*** Opening of Input data ***

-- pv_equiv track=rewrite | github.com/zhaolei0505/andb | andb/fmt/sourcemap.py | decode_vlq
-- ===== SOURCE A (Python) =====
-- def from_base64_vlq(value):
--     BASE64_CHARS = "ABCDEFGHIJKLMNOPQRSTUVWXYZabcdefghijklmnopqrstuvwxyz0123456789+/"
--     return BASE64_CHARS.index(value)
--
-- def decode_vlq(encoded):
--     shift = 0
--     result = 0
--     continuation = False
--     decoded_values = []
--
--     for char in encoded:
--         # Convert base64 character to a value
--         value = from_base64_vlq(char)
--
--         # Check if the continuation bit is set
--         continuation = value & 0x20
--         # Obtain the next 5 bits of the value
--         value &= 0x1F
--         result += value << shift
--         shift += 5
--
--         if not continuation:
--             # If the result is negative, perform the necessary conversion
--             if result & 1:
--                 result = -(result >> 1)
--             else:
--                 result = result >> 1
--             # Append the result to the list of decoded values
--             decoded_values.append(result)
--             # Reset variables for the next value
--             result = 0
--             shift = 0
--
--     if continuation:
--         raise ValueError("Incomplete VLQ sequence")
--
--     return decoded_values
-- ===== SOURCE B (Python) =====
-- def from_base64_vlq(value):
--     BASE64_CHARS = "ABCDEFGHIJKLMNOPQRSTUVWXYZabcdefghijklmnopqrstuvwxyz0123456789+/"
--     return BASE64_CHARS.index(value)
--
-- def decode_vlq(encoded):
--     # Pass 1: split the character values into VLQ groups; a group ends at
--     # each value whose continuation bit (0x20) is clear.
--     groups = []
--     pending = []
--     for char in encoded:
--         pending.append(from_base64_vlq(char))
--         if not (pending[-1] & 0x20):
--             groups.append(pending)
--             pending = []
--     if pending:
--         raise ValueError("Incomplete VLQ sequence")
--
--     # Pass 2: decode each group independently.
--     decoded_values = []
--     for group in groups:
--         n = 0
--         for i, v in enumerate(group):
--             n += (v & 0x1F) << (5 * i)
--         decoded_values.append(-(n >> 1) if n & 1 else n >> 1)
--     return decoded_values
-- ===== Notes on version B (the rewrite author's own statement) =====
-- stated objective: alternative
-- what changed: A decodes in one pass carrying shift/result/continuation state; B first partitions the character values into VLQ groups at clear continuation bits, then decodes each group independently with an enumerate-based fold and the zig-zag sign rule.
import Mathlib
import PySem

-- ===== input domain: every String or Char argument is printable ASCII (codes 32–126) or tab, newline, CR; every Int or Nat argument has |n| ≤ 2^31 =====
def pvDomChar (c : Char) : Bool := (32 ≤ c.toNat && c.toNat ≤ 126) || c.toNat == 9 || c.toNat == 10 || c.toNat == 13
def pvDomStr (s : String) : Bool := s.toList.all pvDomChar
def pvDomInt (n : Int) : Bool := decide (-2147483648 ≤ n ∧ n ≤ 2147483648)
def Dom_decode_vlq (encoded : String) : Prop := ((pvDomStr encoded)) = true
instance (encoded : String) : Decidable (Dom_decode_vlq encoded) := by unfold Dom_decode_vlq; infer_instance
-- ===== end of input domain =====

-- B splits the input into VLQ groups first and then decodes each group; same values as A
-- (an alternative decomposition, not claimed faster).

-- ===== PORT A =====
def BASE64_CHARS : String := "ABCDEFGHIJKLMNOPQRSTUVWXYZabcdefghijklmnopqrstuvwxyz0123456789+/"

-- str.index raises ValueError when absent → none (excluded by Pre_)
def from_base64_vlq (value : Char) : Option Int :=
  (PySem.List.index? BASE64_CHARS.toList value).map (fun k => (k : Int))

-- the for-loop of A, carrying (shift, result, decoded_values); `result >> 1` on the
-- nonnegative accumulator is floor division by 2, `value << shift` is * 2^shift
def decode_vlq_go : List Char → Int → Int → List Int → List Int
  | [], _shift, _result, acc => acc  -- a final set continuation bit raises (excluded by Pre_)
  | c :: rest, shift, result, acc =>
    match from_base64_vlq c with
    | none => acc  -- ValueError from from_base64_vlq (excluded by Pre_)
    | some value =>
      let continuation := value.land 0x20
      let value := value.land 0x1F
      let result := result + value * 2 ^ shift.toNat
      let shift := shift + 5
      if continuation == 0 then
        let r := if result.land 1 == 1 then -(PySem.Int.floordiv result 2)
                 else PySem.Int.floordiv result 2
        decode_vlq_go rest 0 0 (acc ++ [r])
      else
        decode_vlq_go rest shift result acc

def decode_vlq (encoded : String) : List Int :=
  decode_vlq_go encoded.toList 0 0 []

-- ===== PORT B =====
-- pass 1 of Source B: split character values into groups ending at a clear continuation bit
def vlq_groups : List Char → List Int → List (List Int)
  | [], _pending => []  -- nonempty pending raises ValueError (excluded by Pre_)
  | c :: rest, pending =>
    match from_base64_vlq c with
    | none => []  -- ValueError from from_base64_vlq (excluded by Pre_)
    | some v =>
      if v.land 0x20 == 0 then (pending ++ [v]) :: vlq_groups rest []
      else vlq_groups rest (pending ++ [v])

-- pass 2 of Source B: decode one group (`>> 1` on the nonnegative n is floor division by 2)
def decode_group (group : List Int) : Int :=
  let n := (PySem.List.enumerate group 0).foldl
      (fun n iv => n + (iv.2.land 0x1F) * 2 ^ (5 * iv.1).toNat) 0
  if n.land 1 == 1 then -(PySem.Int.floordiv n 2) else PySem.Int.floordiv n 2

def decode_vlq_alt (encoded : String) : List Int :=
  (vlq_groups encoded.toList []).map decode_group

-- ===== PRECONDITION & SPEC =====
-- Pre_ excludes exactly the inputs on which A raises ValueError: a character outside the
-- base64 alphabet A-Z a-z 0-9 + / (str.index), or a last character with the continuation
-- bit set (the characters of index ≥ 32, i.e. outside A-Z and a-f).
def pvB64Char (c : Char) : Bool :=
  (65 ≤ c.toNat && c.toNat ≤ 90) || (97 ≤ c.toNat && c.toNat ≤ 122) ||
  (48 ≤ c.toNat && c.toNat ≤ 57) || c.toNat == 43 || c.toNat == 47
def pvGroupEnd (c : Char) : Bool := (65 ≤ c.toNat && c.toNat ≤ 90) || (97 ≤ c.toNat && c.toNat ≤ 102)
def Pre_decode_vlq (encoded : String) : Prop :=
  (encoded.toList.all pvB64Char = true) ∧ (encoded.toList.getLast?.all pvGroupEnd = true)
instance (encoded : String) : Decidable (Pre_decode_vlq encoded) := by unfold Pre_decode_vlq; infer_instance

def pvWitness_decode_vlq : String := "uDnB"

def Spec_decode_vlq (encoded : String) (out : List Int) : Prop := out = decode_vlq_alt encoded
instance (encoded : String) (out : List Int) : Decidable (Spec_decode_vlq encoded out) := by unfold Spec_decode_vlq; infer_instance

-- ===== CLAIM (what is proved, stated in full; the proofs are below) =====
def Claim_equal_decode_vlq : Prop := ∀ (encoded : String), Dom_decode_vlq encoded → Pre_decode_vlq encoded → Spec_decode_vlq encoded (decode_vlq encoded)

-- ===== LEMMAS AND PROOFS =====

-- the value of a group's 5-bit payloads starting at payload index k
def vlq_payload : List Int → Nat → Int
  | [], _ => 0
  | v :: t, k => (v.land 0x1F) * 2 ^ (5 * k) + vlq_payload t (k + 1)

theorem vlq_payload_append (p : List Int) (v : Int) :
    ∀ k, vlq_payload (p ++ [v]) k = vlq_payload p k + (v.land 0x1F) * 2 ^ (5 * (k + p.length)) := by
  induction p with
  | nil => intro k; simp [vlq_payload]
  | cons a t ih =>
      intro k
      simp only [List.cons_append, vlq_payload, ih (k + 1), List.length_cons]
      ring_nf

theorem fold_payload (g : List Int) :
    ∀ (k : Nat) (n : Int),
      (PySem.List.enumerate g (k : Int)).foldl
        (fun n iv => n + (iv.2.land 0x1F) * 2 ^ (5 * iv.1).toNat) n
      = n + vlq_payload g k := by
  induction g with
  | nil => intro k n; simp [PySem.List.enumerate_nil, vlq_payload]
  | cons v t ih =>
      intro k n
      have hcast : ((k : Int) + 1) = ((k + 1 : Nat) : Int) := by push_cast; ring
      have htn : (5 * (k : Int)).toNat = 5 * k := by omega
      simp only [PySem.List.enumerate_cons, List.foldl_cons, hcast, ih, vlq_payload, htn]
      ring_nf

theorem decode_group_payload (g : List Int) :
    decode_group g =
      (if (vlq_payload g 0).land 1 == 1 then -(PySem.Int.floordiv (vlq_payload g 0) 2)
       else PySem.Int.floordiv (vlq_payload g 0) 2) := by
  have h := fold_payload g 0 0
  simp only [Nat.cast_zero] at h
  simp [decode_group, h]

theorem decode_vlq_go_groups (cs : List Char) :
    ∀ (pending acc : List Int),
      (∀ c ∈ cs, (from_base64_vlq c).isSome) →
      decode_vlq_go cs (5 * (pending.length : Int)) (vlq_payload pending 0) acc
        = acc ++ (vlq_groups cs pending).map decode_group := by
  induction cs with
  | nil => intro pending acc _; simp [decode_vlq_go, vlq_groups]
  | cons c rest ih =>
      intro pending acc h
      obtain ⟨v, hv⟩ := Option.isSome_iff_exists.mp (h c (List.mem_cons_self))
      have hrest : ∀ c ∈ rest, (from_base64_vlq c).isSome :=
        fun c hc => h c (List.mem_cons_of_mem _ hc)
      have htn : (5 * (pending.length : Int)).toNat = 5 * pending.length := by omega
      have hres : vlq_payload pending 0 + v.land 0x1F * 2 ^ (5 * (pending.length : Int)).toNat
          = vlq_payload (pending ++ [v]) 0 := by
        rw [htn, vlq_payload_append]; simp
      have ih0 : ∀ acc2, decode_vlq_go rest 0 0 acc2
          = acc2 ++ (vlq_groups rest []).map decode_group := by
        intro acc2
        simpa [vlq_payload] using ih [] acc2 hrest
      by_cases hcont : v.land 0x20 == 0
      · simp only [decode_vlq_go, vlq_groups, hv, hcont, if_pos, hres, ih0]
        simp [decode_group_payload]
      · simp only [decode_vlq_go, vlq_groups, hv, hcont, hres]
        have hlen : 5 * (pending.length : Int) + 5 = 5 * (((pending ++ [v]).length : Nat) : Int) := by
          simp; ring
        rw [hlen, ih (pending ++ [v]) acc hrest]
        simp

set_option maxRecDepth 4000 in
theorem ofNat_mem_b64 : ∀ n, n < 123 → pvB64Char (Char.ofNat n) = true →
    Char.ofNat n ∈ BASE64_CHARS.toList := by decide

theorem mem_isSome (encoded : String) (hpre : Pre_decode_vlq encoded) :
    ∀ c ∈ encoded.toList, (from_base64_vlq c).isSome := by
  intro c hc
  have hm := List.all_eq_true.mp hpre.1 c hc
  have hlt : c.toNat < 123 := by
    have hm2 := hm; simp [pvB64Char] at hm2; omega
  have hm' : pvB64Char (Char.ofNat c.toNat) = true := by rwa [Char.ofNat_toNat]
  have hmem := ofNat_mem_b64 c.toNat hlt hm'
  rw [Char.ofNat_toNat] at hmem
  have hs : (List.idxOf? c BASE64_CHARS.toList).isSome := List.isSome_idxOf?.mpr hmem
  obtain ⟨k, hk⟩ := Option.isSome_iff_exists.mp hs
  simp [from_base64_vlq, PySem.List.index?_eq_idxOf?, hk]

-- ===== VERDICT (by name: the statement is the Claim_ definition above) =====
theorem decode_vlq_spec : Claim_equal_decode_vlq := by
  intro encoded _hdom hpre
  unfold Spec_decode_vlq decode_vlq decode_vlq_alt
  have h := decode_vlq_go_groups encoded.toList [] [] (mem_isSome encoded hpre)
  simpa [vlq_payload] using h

*** Close of Input data ***

Give back precisely the lines above that start at the line containing "Char.ofNat n ∈" and end at the line containing "-- ===== VERDICT", inclusive. No other lines belong in the output.

Answer space =>
    Char.ofNat n ∈ BASE64_CHARS.toList := by decide

theorem mem_isSome (encoded : String) (hpre : Pre_decode_vlq encoded) :
    ∀ c ∈ encoded.toList, (from_base64_vlq c).isSome := by
  intro c hc
  have hm := List.all_eq_true.mp hpre.1 c hc
  have hlt : c.toNat < 123 := by
    have hm2 := hm; simp [pvB64Char] at hm2; omega
  have hm' : pvB64Char (Char.ofNat c.toNat) = true := by rwa [Char.ofNat_toNat]
  have hmem := ofNat_mem_b64 c.toNat hlt hm'
  rw [Char.ofNat_toNat] at hmem
  have hs : (List.idxOf? c BASE64_CHARS.toList).isSome := List.isSome_idxOf?.mpr hmem
  obtain ⟨k, hk⟩ := Option.isSome_iff_exists.mp hs
  simp [from_base64_vlq, PySem.List.index?_eq_idxOf?, hk]

-- ===== VERDICT (by name: the statement is the Claim_ definition above) =====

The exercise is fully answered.